I'm wondering about the cruise, though, and it would be great if you or Gary could provide some feedback about how the gearing feels. My limited understanding of these Warp9 motors is they have a sweet spot from 2700-2900 rpm, which would be about 29mph in low and 43mph in top with that 4.88 rear and the tires I assumed. It would seem that in a 2200lb car, with 1000 amps available, the car is a very deeply geared indeed.

On paper, if you went with 3.55 rear gears, that Warp9 sweet spot would move up to 40mph and 59mph respectively, which seem like pretty commonly driven speeds. Different tires than what I assumed would move these numbers around a little, but not very much.

Was there some particular reason to go with such a deep rear axle ratio, like acceleration, lower amp draw, intended use, or something else?

I would love to know how the car feels at the various cruising speeds...

Great work, BTW, that adapter is a real time saver and looks pretty light, too. I presume it has front and rear bearings and a custom propshaft. What does it weigh full-up?

TomA


----------



## welder4u (Nov 30, 2010)

TomA said:


> Weld:
> 
> That's a really nice setup, and very much what I've been thinking for a couple of years now, and I actually freaked seen the car hit the evalbum. Its great.
> 
> ...



Hi TomA, Let me see if I can answer some of your questions. To start with the Bernardi was going to be direct drive, and we bought a 5.72 gear for the 8.8, so no trans at that point. I had tried to talk my customer into buying Transwarp 11 because of better torque vs weight of the car (we had not decided agm or lithium yet) and less heating problems if to much weight, but he had settled on the Transwarp 9. We had talked to George Hamstra, and he was concerned about overload also. At this point my customer started thinking maybe he needed a trans, that's when I said" Lenco". The efficiency sweet spot on the Transwarp 9 is 3147 rpm , so we changed to 4.88 and that put us where we wanted to be on the street at cruise. My customer was interested in acceleration and not top end. When I watch the I.M. under a little more than normal acceleration, I see the controller register 650 to 750 amps and it feels good! I can't remember the tire size. All I can say is the car feels awesome at all speeds.



http://gillwelding.com/


----------



## TomA (Mar 26, 2009)

Very cool, thanks for the info.

The Warp9 sweet spot I was talking about is operational, not necessarily efficiency. These motors, as geared in the two cars I've driven and several that I've talked about with people, seem to like to run around 2900, being particularly smooth, quiet, and with great roll-on power from there. Since all my information about it is anecdotal, variable with gearing, and subjective, I'm just not sure if its true or not...

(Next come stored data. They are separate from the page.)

-- pv_equiv track=rewrite | github.com/azeez010/Caleb-49ja-main | gameUtils.py | array_vertical
-- ===== SOURCE A (Python) =====
-- def array_vertical(array_2d, num_range):
--     final = []
--     for k in range(num_range):
--         for j in array_2d:
--             try:
--                 final[k] += str(j[k])
--             except Exception:
--                 final.append(str(j[k]))
--     return final
-- ===== SOURCE B (Python) =====
-- def array_vertical(array_2d, num_range):
--     final = []
--     for row in array_2d:
--         for k in range(num_range):
--             s = str(row[k])
--             if k == len(final):
--                 final.append(s)
--             else:
--                 final[k] += s
--     return final
-- ===== Notes on version B (the rewrite author's own statement) =====
-- stated objective: alternative
-- what changed: B builds the column strings in a single row-major pass (appending on the first row, concatenating in place afterwards) instead of A's column-major pass that re-scans array_2d once per column and drives list growth through a try/except on final[k].
import Mathlib
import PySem

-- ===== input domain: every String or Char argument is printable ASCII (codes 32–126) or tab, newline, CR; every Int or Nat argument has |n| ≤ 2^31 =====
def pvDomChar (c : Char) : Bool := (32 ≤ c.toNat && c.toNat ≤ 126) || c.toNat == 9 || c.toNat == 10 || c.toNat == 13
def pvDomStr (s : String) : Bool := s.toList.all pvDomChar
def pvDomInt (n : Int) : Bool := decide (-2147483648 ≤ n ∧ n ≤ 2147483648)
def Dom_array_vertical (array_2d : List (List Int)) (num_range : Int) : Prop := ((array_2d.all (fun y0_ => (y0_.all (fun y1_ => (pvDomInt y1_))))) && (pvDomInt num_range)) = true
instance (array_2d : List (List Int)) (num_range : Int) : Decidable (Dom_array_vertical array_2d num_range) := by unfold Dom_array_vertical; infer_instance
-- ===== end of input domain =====

-- B builds the column strings in one row-major pass (append on the first row, in-place concat after),
-- instead of A's column-major pass that re-scans array_2d per column and grows `final` via try/except.


-- ===== PORT A =====
-- try: final[k] += str(j[k])  except: final.append(str(j[k]))
-- (in the except branch Python re-evaluates j[k]; if that itself raises — only outside Pre_ —
--  the port uses the default of pyGetD, which is never reached inside Pre_)
def stepA (k : Int) (final : List String) (j : List Int) : List String :=
  match PySem.List.pyGet? final k, PySem.List.pyGet? j k with
  | some s, some v => final.set k.toNat (s ++ PySem.Int.toStr v)
  | _, _ => final ++ [PySem.Int.toStr (PySem.List.pyGetD j k 0)]

def array_vertical (array_2d : List (List Int)) (num_range : Int) : List String :=
  (PySem.List.pyRange 0 num_range 1).foldl
    (fun final k => array_2d.foldl (stepA k) final) []

-- ===== PORT B =====
-- s = str(row[k]); if k == len(final): final.append(s) else: final[k] += s
-- (row[k] raises only outside Pre_; there the port uses pyGetD's default)
def stepB (row : List Int) (final : List String) (k : Int) : List String :=
  let s := PySem.Int.toStr (PySem.List.pyGetD row k 0)
  if k = (final.length : Int) then final ++ [s]
  else final.set k.toNat ((PySem.List.pyGetD final k "") ++ s)

def array_vertical_alt (array_2d : List (List Int)) (num_range : Int) : List String :=
  array_2d.foldl
    (fun final row => (PySem.List.pyRange 0 num_range 1).foldl (stepB row) final) []

-- ===== PRECONDITION & SPEC =====
-- Pre_ excludes exactly the inputs where A raises IndexError: num_range > 0, a nonempty
-- array_2d, and some row shorter than num_range (j[k] is then out of range).
def Pre_array_vertical (array_2d : List (List Int)) (num_range : Int) : Prop :=
  num_range ≤ 0 ∨ array_2d = [] ∨ ∀ j ∈ array_2d, num_range ≤ (j.length : Int)
instance (array_2d : List (List Int)) (num_range : Int) : Decidable (Pre_array_vertical array_2d num_range) := by unfold Pre_array_vertical; infer_instance

def pvWitness_array_vertical : List (List Int) × Int := ([[1, 2], [3, 4], [5, 6]], 2)

def Spec_array_vertical (array_2d : List (List Int)) (num_range : Int) (out : List String) : Prop := out = array_vertical_alt array_2d num_range
instance (array_2d : List (List Int)) (num_range : Int) (out : List String) : Decidable (Spec_array_vertical array_2d num_range out) := by unfold Spec_array_vertical; infer_instance

-- ===== CLAIM (what is proved, stated in full; the proofs are below) =====
def Claim_equal_array_vertical : Prop := ∀ (array_2d : List (List Int)) (num_range : Int), Dom_array_vertical array_2d num_range → Pre_array_vertical array_2d num_range → Spec_array_vertical array_2d num_range (array_vertical array_2d num_range)

-- ===== LEMMAS AND PROOFS =====

-- the common value: one concatenated string per column
def colStr (rows : List (List Int)) (k : Nat) : String :=
  rows.foldl (fun acc j => acc ++ PySem.Int.toStr (PySem.List.pyGetD j (k : Int) 0)) ""

theorem foldl_id {α β : Type} (l : List α) (init : β) :
    l.foldl (fun s _ => s) init = init := by
  induction l generalizing init with
  | nil => rfl
  | cons x xs ih => simp [ih]

-- B, one row that is appended column-by-column (k always equals len(final))
theorem growB (row : List Int) (N : Nat) : ∀ (a b : Int) (F : List String),
    (F.length : Int) = a → (b - a).toNat = N →
    (PySem.List.pyRange a b 1).foldl (stepB row) F
      = F ++ (PySem.List.pyRange a b 1).map
          (fun k => PySem.Int.toStr (PySem.List.pyGetD row k 0)) := by
  induction N with
  | zero =>
    intro a b F hF h
    rw [PySem.List.pyRange_one_eq_nil (by omega)]
    simp
  | succ N ih =>
    intro a b F hF h
    rw [PySem.List.pyRange_one_cons (by omega)]
    simp only [List.foldl_cons, List.map_cons]
    have hstep : stepB row F a = F ++ [PySem.Int.toStr (PySem.List.pyGetD row a 0)] := by
      unfold stepB
      simp [hF]
    rw [hstep, ih (a + 1) b _ (by simp; omega) (by omega)]
    simp

-- B, updating an existing list of nn columns with one row
theorem updateB (row : List Int) (nn : Nat) (G : Nat → String) :
    ∀ m : Nat, m ≤ nn →
    (PySem.List.pyRange 0 (m : Int) 1).foldl (stepB row) ((List.range nn).map G)
      = (List.range nn).map
          (fun k => if k < m then G k ++ PySem.Int.toStr (PySem.List.pyGetD row (k : Int) 0) else G k) := by
  intro m
  induction m with
  | zero =>
    intro _
    rw [PySem.List.pyRange_one_eq_nil (by omega)]
    simp
  | succ m ih =>
    intro hm
    have hm' : m ≤ nn := by omega
    have hc : ((m + 1 : Nat) : Int) = (m : Int) + 1 := by push_cast; ring
    rw [hc, PySem.List.pyRange_one_succ_right (by positivity), List.foldl_append, ih hm']
    simp only [List.foldl_cons, List.foldl_nil]
    set Hm : Nat → String := fun k => if k < m then G k ++ PySem.Int.toStr (PySem.List.pyGetD row (k : Int) 0) else G k with hHm
    have hlen : (((List.range nn).map Hm).length : Int) = (nn : Int) := by simp
    have hmn : m < nn := by omega
    unfold stepB
    rw [hlen, if_neg (by omega)]
    have hget : PySem.List.pyGetD ((List.range nn).map Hm) ((m : Nat) : Int) "" = Hm m := by
      rw [PySem.List.pyGetD_natCast]
      simp [List.getD, hmn]
    rw [hget]
    apply List.ext_getElem
    · simp
    · intro i h1 h2
      simp only [List.getElem_set, List.getElem_map, List.getElem_range] at *
      have hit : ((m : Int)).toNat = m := by omega
      rw [hit]
      by_cases hi : m = i
      · subst hi
        rw [if_pos rfl, hHm]
        simp
      · rw [if_neg hi]
        by_cases hlt : i < m
        · simp only [hHm]
          rw [if_pos hlt, if_pos (by omega)]
        · simp only [hHm]
          rw [if_neg hlt, if_neg (by omega)]

-- B, outer loop over the remaining rows
theorem outerB (nn : Nat) : ∀ (rs : List (List Int)) (G : Nat → String),
    rs.foldl (fun final row => (PySem.List.pyRange 0 (nn : Int) 1).foldl (stepB row) final)
        ((List.range nn).map G)
      = (List.range nn).map
          (fun (k : Nat) => rs.foldl (fun acc j => acc ++ PySem.Int.toStr (PySem.List.pyGetD j (k : Int) 0)) (G k)) := by
  intro rs
  induction rs with
  | nil => intro G; simp
  | cons r rs ih =>
    intro G
    simp only [List.foldl_cons]
    rw [updateB r nn G nn le_rfl]
    rw [show (List.range nn).map (fun (k : Nat) => if k < nn then G k ++ PySem.Int.toStr (PySem.List.pyGetD r (k : Int) 0) else G k)
          = (List.range nn).map (fun (k : Nat) => G k ++ PySem.Int.toStr (PySem.List.pyGetD r (k : Int) 0)) from by
      apply List.map_congr_left; intro k hk; simp at hk; simp [hk]]
    exact ih (fun (k : Nat) => G k ++ PySem.Int.toStr (PySem.List.pyGetD r (k : Int) 0))

theorem B_correct (rows : List (List Int)) (n : Int) (hne : rows ≠ []) :
    array_vertical_alt rows n = (List.range n.toNat).map (colStr rows) := by
  match rows, hne with
  | r :: rs, _ =>
    by_cases hn : n ≤ 0
    · unfold array_vertical_alt
      rw [PySem.List.pyRange_one_eq_nil (by omega)]
      simp only [List.foldl_nil, foldl_id]
      rw [show n.toNat = 0 by omega]
      simp
    · have hcast : n = ((n.toNat : Nat) : Int) := by omega
      unfold array_vertical_alt colStr
      simp only [List.foldl_cons]
      rw [hcast, growB r (n.toNat) 0 (n.toNat : Int) [] (by simp) (by omega)]
      rw [show (PySem.List.pyRange 0 ((n.toNat : Nat) : Int) 1).map
              (fun k : Int => PySem.Int.toStr (PySem.List.pyGetD r k 0))
            = (List.range n.toNat).map (fun k : Nat => PySem.Int.toStr (PySem.List.pyGetD r (k : Int) 0)) from by
        rw [PySem.List.pyRange_one]
        rw [show ((n.toNat : Int) - 0 = (n.toNat : Int)) from by ring]
        simp only [Int.toNat_natCast, List.map_map]
        apply List.map_congr_left
        intro k _; simp]
      simp only [List.nil_append]
      rw [outerB n.toNat rs (fun (k : Nat) => PySem.Int.toStr (PySem.List.pyGetD r (k : Int) 0))]
      apply List.map_congr_left
      intro k hk
      simp

-- A, one column over the tail rows (final[k] already exists)
theorem innerA (kk : Nat) : ∀ (js : List (List Int)) (F : List String) (s : String),
    F.length = kk → (∀ j ∈ js, kk < j.length) →
    js.foldl (stepA (kk : Int)) (F ++ [s])
      = F ++ [js.foldl (fun acc j => acc ++ PySem.Int.toStr (PySem.List.pyGetD j (kk : Int) 0)) s] := by
  intro js
  induction js with
  | nil => intro F s hF _; simp
  | cons j js ih =>
    intro F s hF hjs
    simp only [List.foldl_cons]
    have h1 : PySem.List.pyGet? (F ++ [s]) (kk : Int) = some s := by
      rw [← hF]
      exact PySem.List.pyGet?_append_length F [] s
    have hj : kk < j.length := hjs j (List.mem_cons_self ..)
    have h2 : PySem.List.pyGet? j (kk : Int) = some j[kk] := PySem.List.pyGet?_ofNat j kk hj
    have hstep : stepA (kk : Int) (F ++ [s]) j = F ++ [s ++ PySem.Int.toStr j[kk]] := by
      unfold stepA
      rw [h1, h2]
      simp only [Int.toNat_natCast]
      rw [List.set_append]
      simp [hF]
    rw [hstep, ih F _ hF (fun j hj => hjs j (List.mem_cons_of_mem _ hj))]
    rw [PySem.List.pyGetD_ofNat j kk 0 hj]

-- A, one full column
theorem colA (rows : List (List Int)) (kk : Nat) (F : List String) (hne : rows ≠ [])
    (hF : F.length = kk) (hrows : ∀ j ∈ rows, kk < j.length) :
    rows.foldl (stepA (kk : Int)) F = F ++ [colStr rows kk] := by
  match rows, hne with
  | j :: js, _ =>
    simp only [List.foldl_cons]
    have hj : kk < j.length := hrows j (List.mem_cons_self ..)
    have h1 : PySem.List.pyGet? F (kk : Int) = none := by
      rw [PySem.List.pyGet?_natCast]
      simp [hF]
    have hstep : stepA (kk : Int) F j = F ++ [PySem.Int.toStr (PySem.List.pyGetD j (kk : Int) 0)] := by
      unfold stepA
      rw [h1]
    rw [hstep, innerA kk js F _ hF (fun j hj => hrows j (List.mem_cons_of_mem _ hj))]
    unfold colStr
    simp

-- A, outer loop over columns
theorem outerA (rows : List (List Int)) (hne : rows ≠ []) :
    ∀ m : Nat, (∀ j ∈ rows, m ≤ j.length) →
    (PySem.List.pyRange 0 (m : Int) 1).foldl (fun final k => rows.foldl (stepA k) final) []
      = (List.range m).map (colStr rows) := by
  intro m
  induction m with
  | zero =>
    intro _
    rw [PySem.List.pyRange_one_eq_nil (by omega)]
    simp
  | succ m ih =>
    intro hrows
    have hc : ((m + 1 : Nat) : Int) = (m : Int) + 1 := by push_cast; ring
    rw [hc, PySem.List.pyRange_one_succ_right (by positivity), List.foldl_append,
       ih (fun j hj => by have := hrows j hj; omega)]
    simp only [List.foldl_cons, List.foldl_nil]
    rw [colA rows m ((List.range m).map (colStr rows)) hne (by simp)
        (fun j hj => by have := hrows j hj; omega)]
    rw [List.range_succ, List.map_append]
    simp

theorem A_correct (rows : List (List Int)) (n : Int) (hne : rows ≠ [])
    (hrows : ∀ j ∈ rows, n ≤ (j.length : Int)) :
    array_vertical rows n = (List.range n.toNat).map (colStr rows) := by
  by_cases hn : n ≤ 0
  · unfold array_vertical
    rw [PySem.List.pyRange_one_eq_nil (by omega)]
    rw [show n.toNat = 0 by omega]
    simp
  · have hcast : n = ((n.toNat : Nat) : Int) := by omega
    unfold array_vertical
    rw [hcast]
    exact outerA rows hne n.toNat (fun j hj => by have := hrows j hj; omega)

-- ===== VERDICT (by name: the statement is the Claim_ definition above) =====
theorem array_vertical_spec : Claim_equal_array_vertical := by
  intro rows n _ hpre
  unfold Spec_array_vertical
  by_cases hne : rows = []
  · subst hne
    unfold array_vertical array_vertical_alt
    simp only [List.foldl_nil, foldl_id]
  · by_cases hn : n ≤ 0
    · unfold array_vertical array_vertical_alt
      rw [PySem.List.pyRange_one_eq_nil (by omega)]
      simp only [List.foldl_nil, foldl_id]
    · have hrows : ∀ j ∈ rows, n ≤ (j.length : Int) := by
        rcases hpre with h | h | h
        · omega
        · exact absurd h hne
        · exact h
      rw [A_correct rows n hne hrows, B_correct rows n hne]
-- the main loop invariant: A's dict equals B's dict, and B's sliding counter is
-- lookup-equal to the counter of the current window slice
theorem wc_loop (items : List String) (ws n : Int) (hn : n = (items.length : Int)) (hws : 0 < ws)
    (ss : List Int) (counts : PySem.Dict String (List Int)) (cur : PySem.Dict String Int)
    (plo phi : Int)
    (hss : ∀ s ∈ ss, plo ≤ s) (hsort : ss.Pairwise (· ≤ ·)) (hub : ∀ s ∈ ss, s ≤ n)
    (h0 : 0 ≤ plo) (hlp : plo ≤ phi) (hpn : phi ≤ n) (hpw : phi ≤ plo + ws)
    (hcur : ∀ f, cur.get? f = cntLk (PySem.List.slice items (some plo) (some phi)) f)
    (hndC : counts.keys.Nodup) (hnd : cur.keys.Nodup)
    (hsub : ∀ k ∈ cur.keys, k ∈ counts.keys) :
    ss.foldl (wcStepA items ws) counts =
      (ss.foldl (wcStepB items ws n) (counts, cur, plo, phi)).1 := by
  induction ss generalizing counts cur plo phi with
  | nil => rfl
  | cons s ss ih =>
    have hs0 : plo ≤ s := hss s List.mem_cons_self
    have hsn : s ≤ n := hub s List.mem_cons_self
    have hs00 : 0 ≤ s := le_trans h0 hs0
    have hphi0 : 0 ≤ phi := le_trans h0 hlp
    set hi := min (s + ws) n with hhi
    set rem := PySem.List.slice items (some plo) (some (min s phi)) with hrem
    set retained := PySem.List.slice items (some (min s phi)) (some phi) with hretained
    set addSeg := PySem.List.slice items (some (max s phi)) (some hi) with haddSeg
    set w := PySem.List.slice items (some s) (some hi) with hwdef
    set cur₁ := rem.foldl wcRemove cur with hc1
    set cur₂ := addSeg.foldl wcAdd cur₁ with hc2
    have hlohi : s ≤ hi := le_min (by omega) hsn
    have hhi_ge : phi ≤ hi := le_min (by omega) hpn
    have hA : PySem.List.slice items (some plo) (some phi) = rem ++ retained :=
      slice_append items plo (min s phi) phi h0 (le_min hs0 hlp) (min_le_right _ _)
    have hB : w = retained ++ addSeg := by
      by_cases hcase : s ≤ phi
      · rw [hwdef, hretained, haddSeg, min_eq_left hcase, max_eq_right hcase]
        exact slice_append items s phi hi hs00 hcase hhi_ge
      · have hcase' : phi < s := lt_of_not_ge hcase
        rw [hwdef, hretained, haddSeg, min_eq_right (le_of_lt hcase'),
          max_eq_left (le_of_lt hcase'), slice_self items phi hphi0, List.nil_append]
    obtain ⟨hlk₁, hnd₁, hsub₁⟩ := remove_fold rem retained cur (by rw [← hA]; exact hcur) hnd
    have hlk₂ : ∀ f, cur₂.get? f = cntLk w f := by
      intro f
      rw [hB]
      exact add_fold_lk addSeg retained cur₁ hlk₁ f
    have hnd₂ : cur₂.keys.Nodup := add_fold_nodup addSeg cur₁ hnd₁
    have hkeys₂ : cur₂.keys = PySem.Set.update cur₁.keys addSeg := add_fold_keys addSeg cur₁
    have hmem_cur : ∀ x, x ∈ cur.keys ↔ x ∈ PySem.List.slice items (some plo) (some phi) :=
      mem_keys_iff_of_cnt cur _ hcur
    have hmem₁ : ∀ x, x ∈ cur₁.keys ↔ x ∈ retained := mem_keys_iff_of_cnt cur₁ retained hlk₁
    have hret_sub : ∀ x ∈ retained, x ∈ counts.keys := by
      intro x hx
      exact hsub x ((hmem_cur x).mpr (by rw [hA]; exact List.mem_append_right rem hx))
    have hsub_counts₁ : ∀ x ∈ cur₁.keys, x ∈ counts.keys := fun x hx => hsub x (hsub₁ x hx)
    have hflush : wcFlush (PySem.Dict.counter w) counts = wcFlush cur₂ counts := by
      apply flush_congr counts _ _ hndC (PySem.Dict.nodup_keys_counter w) hnd₂
      · intro k
        rw [counter_get? w k, hlk₂ k]
      · have hsplit : (PySem.Dict.counter w).keys =
            PySem.Set.update (PySem.Set.ofList retained) addSeg := by
          rw [PySem.Dict.keys_counter, hB]
          unfold PySem.Set.ofList PySem.Set.update
          rw [List.foldl_append]
        have hK : ∀ x, x ∈ PySem.Set.ofList retained ↔ x ∈ cur₁.keys := fun x => by
          rw [PySem.Set.mem_ofList]
          exact (hmem₁ x).symm
        have hnil₁ : (PySem.Set.ofList retained).filter
            (fun k => !counts.keys.contains k) = [] :=
          List.filter_eq_nil_iff.mpr (fun x hx => by
            have hm : x ∈ counts.keys := hret_sub x ((PySem.Set.mem_ofList retained x).mp hx)
            simp [hm])
        have hnil₂ : cur₁.keys.filter (fun k => !counts.keys.contains k) = [] :=
          List.filter_eq_nil_iff.mpr (fun x hx => by
            have hm : x ∈ counts.keys := hsub_counts₁ x hx
            simp [hm])
        rw [hsplit, hkeys₂, set_update_eq, set_update_eq, newKeys_congr addSeg _ _ hK,
          List.filter_append, List.filter_append, hnil₁, hnil₂]
    have hw_eq : PySem.List.slice items (some s) (some (s + ws)) = w := by
      by_cases hc : s + ws ≤ n
      · rw [hwdef, hhi, min_eq_left hc]
      · have hc' : n < s + ws := lt_of_not_ge hc
        rw [hwdef, hhi, min_eq_right (le_of_lt hc'),
          slice_all items s (s + ws) hs00 (by omega),
          slice_all items s n hs00 (by omega)]
    have hstepA : wcStepA items ws counts s = wcFlush cur₂ counts := by
      unfold wcStepA
      rw [hw_eq, hflush]
    have hstepB : wcStepB items ws n (counts, cur, plo, phi) s =
        (wcFlush cur₂ counts, cur₂, s, hi) := rfl
    rw [List.foldl_cons, List.foldl_cons, hstepA, hstepB]
    exact ih (wcFlush cur₂ counts) cur₂ s hi
      (fun t ht => (List.pairwise_cons.mp hsort).1 t ht)
      (List.pairwise_cons.mp hsort).2
      (fun t ht => hub t (List.mem_cons_of_mem s ht))
      hs00 hlohi (min_le_right _ _) (min_le_left _ _)
      hlk₂ (nodup_keys_wcFlush cur₂ counts hndC) hnd₂
      (fun k hk => by rw [keys_wcFlush]; exact mem_set_update _ _ k (Or.inr hk))
lemma invA_init (a b : List Char) :
    InvA a b (List.replicate (a.length+1) (List.replicate (b.length+1) 0)) 1 1 := by
  refine ⟨List.length_replicate, ?_, ?_⟩
  · intro r hr
    rw [List.eq_of_mem_replicate hr]
    exact List.length_replicate
  · intro i' j' hi' hj'
    have hcell : pvCell (List.replicate (a.length+1) (List.replicate (b.length+1) 0)) i' j' = 0 := by
      unfold pvCell
      rw [List.getElem?_replicate]
      split
      · simp only [Option.getD_some]
        rw [List.getElem?_replicate]
        split <;> simp
      · simp
    rw [hcell]
    by_cases hc : i' = 0 ∨ j' = 0 ∨ i' < 1 ∨ (i' = 1 ∧ j' < 1)
    · rw [if_pos hc, lcsLen_zero a b i' j' (by omega)]
    · rw [if_neg hc]

lemma lcs_distance_eq (s1 s2 : String) :
    lcs_distance s1 s2 =
      (s1.toList.length : Int) + s2.toList.length
        - 2 * lcsLen s1.toList s2.toList s1.toList.length s2.toList.length := by
  have h := invA_outer s1.toList s2.toList s1.toList.length 1 _ le_rfl (by omega)
    (invA_init s1.toList s2.toList)
  obtain ⟨hlen, hrows, hcells⟩ := h
  show (s1.toList.length : Int) + s2.toList.length - 2 *
      pvCell ((List.range' 1 s1.toList.length).foldl
        (fun dp i => (List.range' 1 s2.toList.length).foldl (pvStep s1.toList s2.toList i) dp)
        (List.replicate (s1.toList.length + 1) (List.replicate (s2.toList.length + 1) 0)))
      s1.toList.length s2.toList.length = _
  rw [hcells s1.toList.length s2.toList.length le_rfl le_rfl, if_pos (by omega)]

As for your adapter, is there a reason why it is so long? for my purposes, the shorter the drivetrain stack the better (and lighter.) Also, what is the configuration and composition of the adapter shaft and any bearings supporting it. I'm guessing steel, splined on both ends to match the Transwarp and Lenco patterns, on single or dual roller or needle bearings in the adapter sleeve, but it would be great to know.

And what does your complete adapter assembly weigh?

Given that Lenco apparently has the ability to make custom input shafts for their transmissions, (at least they did when I talked with them two years ago,) did you or Gary give any thought to asking them to put a TH400 32-spline input shaft on the ST1200 at just the right length to fit into the motor, after accounting for a flat 1/2" or 5/8" billet adapter plate? Depending on what such a custom ST1200 input shaft would cost, that would be a simpler, lighter and shorter solution, and it might even work out to be less money.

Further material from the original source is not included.